As for people being politically illiterate... despair is appropriate in several countries, but Russia gets a special mention. I wonder if there exists a country where voters are universally mindful of their actual needs, see through political tricks, have empathy towards out-groups and foreign countries, and don't create a clusterf**k eventually. I'm not sure if one exists currently, but I believe such a country might be possible to create. Not in the borders of present-day Russia, however. Recently I've been looking at the US, and I'm seeing similar tendencies, fortunately at a lower level. Many of them can't figure out international policy. Caring about what happens abroad has never been very popular, there is too much US around to care about. Just as others, they don't see through tricks, their electoral system isn't under severe influence yet, but can be gamed with money and is very polarizing...

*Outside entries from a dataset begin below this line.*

-- pv_equiv track=rewrite | github.com/DomingosR/Leetcode-Problems | 2305-Fair-Distribution-of-Cookies.py | distributeCookies
-- ===== SOURCE A (Python) =====
-- def distributeCookies(cookies, k):
--     returnVal = [10**6]
--     cookieCount = [0] * k
--
--     def backtrack(cookieNumber, cookies, k):
--         if cookieNumber == len(cookies):
--             maxVal = max(cookieCount)
--             returnVal[0] = min(returnVal[0], maxVal)
--             return
--
--         for i in range(k):
--             cookieCount[i] += cookies[cookieNumber]
--             backtrack(cookieNumber + 1, cookies, k)
--             cookieCount[i] -= cookies[cookieNumber]
--             if cookieCount[i] == 0:
--                 break
--
--     backtrack(0, cookies, k)
--     return returnVal[0]
-- ===== SOURCE B (Python) =====
-- def distributeCookies(cookies, k):
--     # Breadth-first frontier expansion over pruned assignment vectors (no recursion, no mutation of shared state).
--     frontier = [[0] * k]
--     for c in cookies:
--         nf = []
--         for counts in frontier:
--             cands = []
--             for j in range(k):
--                 cands.append(j)
--                 if counts[j] == 0:
--                     break
--             for j in cands:
--                 nc = list(counts)
--                 nc[j] += c
--                 nf.append(nc)
--         frontier = nf
--     best = 10 ** 6
--     for counts in frontier:
--         best = min(best, max(counts))
--     return best
-- ===== Notes on version B (the rewrite author's own statement) =====
-- stated objective: alternative
-- what changed: A's recursive DFS backtracking with an in-place mutated counter array, a nonlocal running minimum and a loop-with-break is replaced by an iterative breadth-first expansion that materialises each level's frontier of pruned assignment vectors with an explicit declarative candidate list, then takes the min of maxima over the final frontier.
import Mathlib
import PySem

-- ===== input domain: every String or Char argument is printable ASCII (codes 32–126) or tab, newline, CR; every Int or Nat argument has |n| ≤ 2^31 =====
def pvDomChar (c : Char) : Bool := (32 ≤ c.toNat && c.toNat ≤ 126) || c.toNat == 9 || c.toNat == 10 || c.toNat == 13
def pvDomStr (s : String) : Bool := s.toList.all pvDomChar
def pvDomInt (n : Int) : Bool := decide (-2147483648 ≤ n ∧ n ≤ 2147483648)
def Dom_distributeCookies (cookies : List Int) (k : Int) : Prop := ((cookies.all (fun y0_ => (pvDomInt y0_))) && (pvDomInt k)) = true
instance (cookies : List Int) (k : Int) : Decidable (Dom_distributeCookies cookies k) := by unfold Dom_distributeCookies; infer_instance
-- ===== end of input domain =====

-- B replaces A's recursive DFS backtracking (shared mutable counter array, nonlocal running minimum,
-- loop-with-break) by an iterative breadth-first frontier expansion of the same pruned assignment
-- vectors, taking the min of maxima at the end; same asymptotic cost, no recursion ("alternative").


-- ===== PORT A =====
-- max(xs): Python raises on []; the .getD 0 default is only reachable outside Pre_ (cookies = [] ∧ k ≤ 0)
def pvMax (xs : List Int) : Int := (PySem.List.max? xs (fun y => y)).getD 0

-- cookieCount[i] += c  (i taken from range(k), always in range)
def pvBump (counts : List Int) (i : Int) (c : Int) : List Int :=
  counts.set i.toNat (PySem.List.pyGetD counts i 0 + c)

-- backtrack: the mutation is undone after each recursive call, so counts is threaded unchanged;
-- the for-loop with `break` is a foldl over range(k) carrying (returnVal, broken) state.
def pvBacktrack (k : Int) : List Int → List Int → Int → Int
  | [], counts, rv => min rv (pvMax counts)
  | c :: rest, counts, rv =>
    ((PySem.List.pyRange 0 k 1).foldl
      (fun (s : Int × Bool) i =>
        if s.2 then s
        else (pvBacktrack k rest (pvBump counts i c) s.1,
              PySem.List.pyGetD counts i 0 == 0))
      (rv, false)).1

def distributeCookies (cookies : List Int) (k : Int) : Int :=
  pvBacktrack k cookies (PySem.List.pyRepeat [0] k) (10 ^ 6)

-- ===== PORT B =====
-- candidates for the next cookie: indices of range(k) up to and including the first child whose count is 0
def pvCands (counts : List Int) : List Int → List Int
  | [] => []
  | j :: js => j :: (if PySem.List.pyGetD counts j 0 == 0 then [] else pvCands counts js)

-- all successor count-vectors of one frontier element
def pvSuccs (k c : Int) (counts : List Int) : List (List Int) :=
  (pvCands counts (PySem.List.pyRange 0 k 1)).map (fun j => pvBump counts j c)

def distributeCookies_alt (cookies : List Int) (k : Int) : Int :=
  let frontier := cookies.foldl (fun fr c => fr.flatMap (pvSuccs k c)) [PySem.List.pyRepeat [0] k]
  frontier.foldl (fun b counts => min b (pvMax counts)) (10 ^ 6)

-- ===== PRECONDITION & SPEC =====
-- Python A raises ValueError (max of empty list) exactly when cookies = [] and k ≤ 0 ([0]*k is empty); B raises there too.
def Pre_distributeCookies (cookies : List Int) (k : Int) : Prop := ¬ (cookies = [] ∧ k ≤ 0)
instance (cookies : List Int) (k : Int) : Decidable (Pre_distributeCookies cookies k) := by unfold Pre_distributeCookies; infer_instance
def pvWitness_distributeCookies : List Int × Int := ([1, 2, 3], 2)

def Spec_distributeCookies (cookies : List Int) (k : Int) (out : Int) : Prop := out = distributeCookies_alt cookies k
instance (cookies : List Int) (k : Int) (out : Int) : Decidable (Spec_distributeCookies cookies k out) := by unfold Spec_distributeCookies; infer_instance

-- ===== CLAIM (what is proved, stated in full; the proofs are below) =====
def Claim_equal_distributeCookies : Prop := ∀ (cookies : List Int) (k : Int), Dom_distributeCookies cookies k → Pre_distributeCookies cookies k → Spec_distributeCookies cookies k (distributeCookies cookies k)

-- ===== LEMMAS AND PROOFS =====

-- leaves of the pruned search tree rooted at `counts`
def pvLeaves (k : Int) : List Int → List Int → List (List Int)
  | [], counts => [counts]
  | c :: rest, counts => (pvSuccs k c counts).flatMap (pvLeaves k rest)

-- once the break flag is set, the fold is frozen
theorem pvFold_frozen (f : Int × Bool → Int → Int × Bool)
    (hf : ∀ s i, s.2 = true → f s i = s)
    (is : List Int) (s : Int × Bool) (hs : s.2 = true) :
    is.foldl f s = s := by
  induction is generalizing s with
  | nil => rfl
  | cons j js ih => simp only [List.foldl, hf s j hs]; exact ih s hs

-- A's loop-with-break over `is` = plain fold of the recursive calls over the pvCands prefix
theorem pvBreak_eq_cands (k c : Int) (rest counts : List Int) (is : List Int) (rv : Int) :
    (is.foldl
      (fun (s : Int × Bool) i =>
        if s.2 then s
        else (pvBacktrack k rest (pvBump counts i c) s.1,
              PySem.List.pyGetD counts i 0 == 0))
      (rv, false)).1
    = (pvCands counts is).foldl (fun r j => pvBacktrack k rest (pvBump counts j c) r) rv := by
  induction is generalizing rv with
  | nil => rfl
  | cons j js ih =>
    simp only [List.foldl, pvCands, if_neg (by simp : ¬ ((rv, false) : Int × Bool).2 = true)]
    by_cases h : PySem.List.pyGetD counts j 0 == 0
    · rw [if_pos h]
      rw [pvFold_frozen _ (fun s i hs => by simp [hs]) js _ (by simp [h])]
      simp
    · rw [if_neg h]
      simp only [h]
      exact ih _

-- A's DFS with running minimum = fold of min∘max over the leaves
theorem pvBacktrack_eq_leaves (k : Int) (remaining : List Int) :
    ∀ counts rv, pvBacktrack k remaining counts rv
      = (pvLeaves k remaining counts).foldl (fun b cs => min b (pvMax cs)) rv := by
  induction remaining with
  | nil => intro counts rv; rfl
  | cons c rest ih =>
    intro counts rv
    show ((PySem.List.pyRange 0 k 1).foldl _ (rv, false)).1 = _
    rw [pvBreak_eq_cands]
    simp only [pvLeaves, pvSuccs, List.flatMap_map, List.foldl_flatMap]
    apply PySem.List.foldl_congr_mem
    intro r j _
    exact ih (pvBump counts j c) r

-- BFS frontier expansion = flatMap of the leaves
theorem pvFrontier_eq_leaves (k : Int) (cookies : List Int) :
    ∀ fr : List (List Int),
      cookies.foldl (fun fr c => fr.flatMap (pvSuccs k c)) fr
        = fr.flatMap (pvLeaves k cookies) := by
  induction cookies with
  | nil => intro fr; simp [pvLeaves]
  | cons c rest ih =>
    intro fr
    simp only [List.foldl, ih (fr.flatMap (pvSuccs k c)), List.flatMap_assoc]
    rfl

-- ===== VERDICT (by name: the statement is the Claim_ definition above) =====
theorem distributeCookies_spec : Claim_equal_distributeCookies := by
  intro cookies k _ _
  unfold Spec_distributeCookies distributeCookies distributeCookies_alt
  rw [pvBacktrack_eq_leaves, pvFrontier_eq_leaves]
  simp
-- pv_equiv track=rewrite | github.com/DancingOnAir/LeetcodePythonSolution | Array/2456_most_popular_video_creator.py | mostPopularCreator1
-- ===== SOURCE A (Python) =====
-- from typing import List
--
-- def mostPopularCreator1(creators: List[str], ids: List[str], views: List[int]) -> List[List[str]]:
--     m = dict()
--     for i in range(len(creators)):
--         if creators[i] not in m:
--             m[creators[i]] = [i, views[i]]
--         else:
--             if views[i] > views[m[creators[i]][0]] or (views[i] == views[m[creators[i]][0]] and ids[i] < ids[m[creators[i]][0]]):
--                 m[creators[i]][0] = i
--             m[creators[i]][1] += views[i]
--
--     res = list()
--     mx = max(m.values(), key=lambda x: x[1])
--     for k, v in m.items():
--         if v[1] == mx[1]:
--             res.append([k, ids[v[0]]])
--     return res
-- ===== SOURCE B (Python) =====
-- def mostPopularCreator1(creators, ids, views):
--     # group each video under its creator, then aggregate per creator in a second pass
--     groups = {}
--     for i in range(len(creators)):
--         groups.setdefault(creators[i], []).append((views[i], ids[i]))
--     totals = {c: sum(v for v, _ in g) for c, g in groups.items()}
--     mx = max(totals.values())
--     res = []
--     for c, g in groups.items():
--         if totals[c] == mx:
--             best = min(g, key=lambda e: (-e[0], e[1]))
--             res.append([c, best[1]])
--     return res
-- ===== Notes on version B (the rewrite author's own statement) =====
-- stated objective: simpler
-- what changed: B first groups videos into creator -> list of (views,id) pairs and only afterwards computes each creator's total and best video in a separate aggregation pass, instead of A's single loop maintaining a running best-index and running sum per creator.
-- outside the precondition, e.g. on mostPopularCreator1(['a', 'a'], ['x'], [5, 1]): A returns [['a', 'x']], B raises IndexError
import Mathlib
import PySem

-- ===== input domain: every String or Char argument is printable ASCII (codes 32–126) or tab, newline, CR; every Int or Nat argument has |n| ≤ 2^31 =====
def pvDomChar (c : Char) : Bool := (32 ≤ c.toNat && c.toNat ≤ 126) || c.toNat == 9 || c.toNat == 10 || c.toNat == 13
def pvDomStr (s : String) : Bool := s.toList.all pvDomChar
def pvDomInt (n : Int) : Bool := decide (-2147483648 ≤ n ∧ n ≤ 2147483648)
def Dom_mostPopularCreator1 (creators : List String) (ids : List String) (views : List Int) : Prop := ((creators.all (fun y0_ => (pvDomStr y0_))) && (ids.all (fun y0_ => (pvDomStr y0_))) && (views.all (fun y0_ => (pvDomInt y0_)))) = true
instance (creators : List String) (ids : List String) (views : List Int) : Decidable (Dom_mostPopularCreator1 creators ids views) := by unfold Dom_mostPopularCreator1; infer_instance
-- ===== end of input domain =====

...and the same, at an even lower level (possibly because over here, it's impossible to ignore international politics) happens in the country where I live too. People can be tricked with unfulfillable promises, distracted with a topic largely irrelevant to their well being, can be whipped into moral panic over a low-priority issue... just the country is microscopic and has no potential of hegemonizing.

[–] perestroika@slrpnk.net 13 points 3 months ago* (last edited 3 months ago) (2 children)

This ship is an interesting case - I hope to read more about it in the coming days.

  • the ship was named Bella 1 and flew the flag of Guyana
  • if MarineTraffic is correct, it headed from Iran to Venezuela, empty
  • but you can take oil onboard a ship in Iran, why go to Venezuela?
  • the US coast guard wanted to board the ship, the tanker refused and changed course towards Europe
  • the US coast guard left a vessel to trail it
  • the tanker appeared in the Russian ship registry, named itself Marinera, and lacking a Russian flag, painted one on the hull
  • the US started fying special forces to the UK in an apparent interception bid
  • today morning, it was rumoured that Russia had sent (was sending?) a submarine and some surface vessel to escort the ship
  • today midday (UTC), US special forces landed a mini-helicopter on the tanker
  • they must have come from another ship, since one doesn't operate minicopters far above ocean
  • I conclude they were in hurry
  • the tanker's crew did not offer resistance
  • the tanker has since changed course southwards
  • evidence of a Russian escort has not been published at this time
  • however, the ship's operator obviously had connections in Russia, to get the ship registered and the story published in "Russia Today"

...and I'm puzzled. At some point I thought it might carry sensitive cargo. But a tiny force (4 men were visible, Little Bird can carry up to 6 men besides pilots) boarded without resistance, and a ship carrying sensitive cargo has far more guys defending it. As far as I can gather from public sources, the rumoured submarine never surfaced and never took steps to forbid the takeover.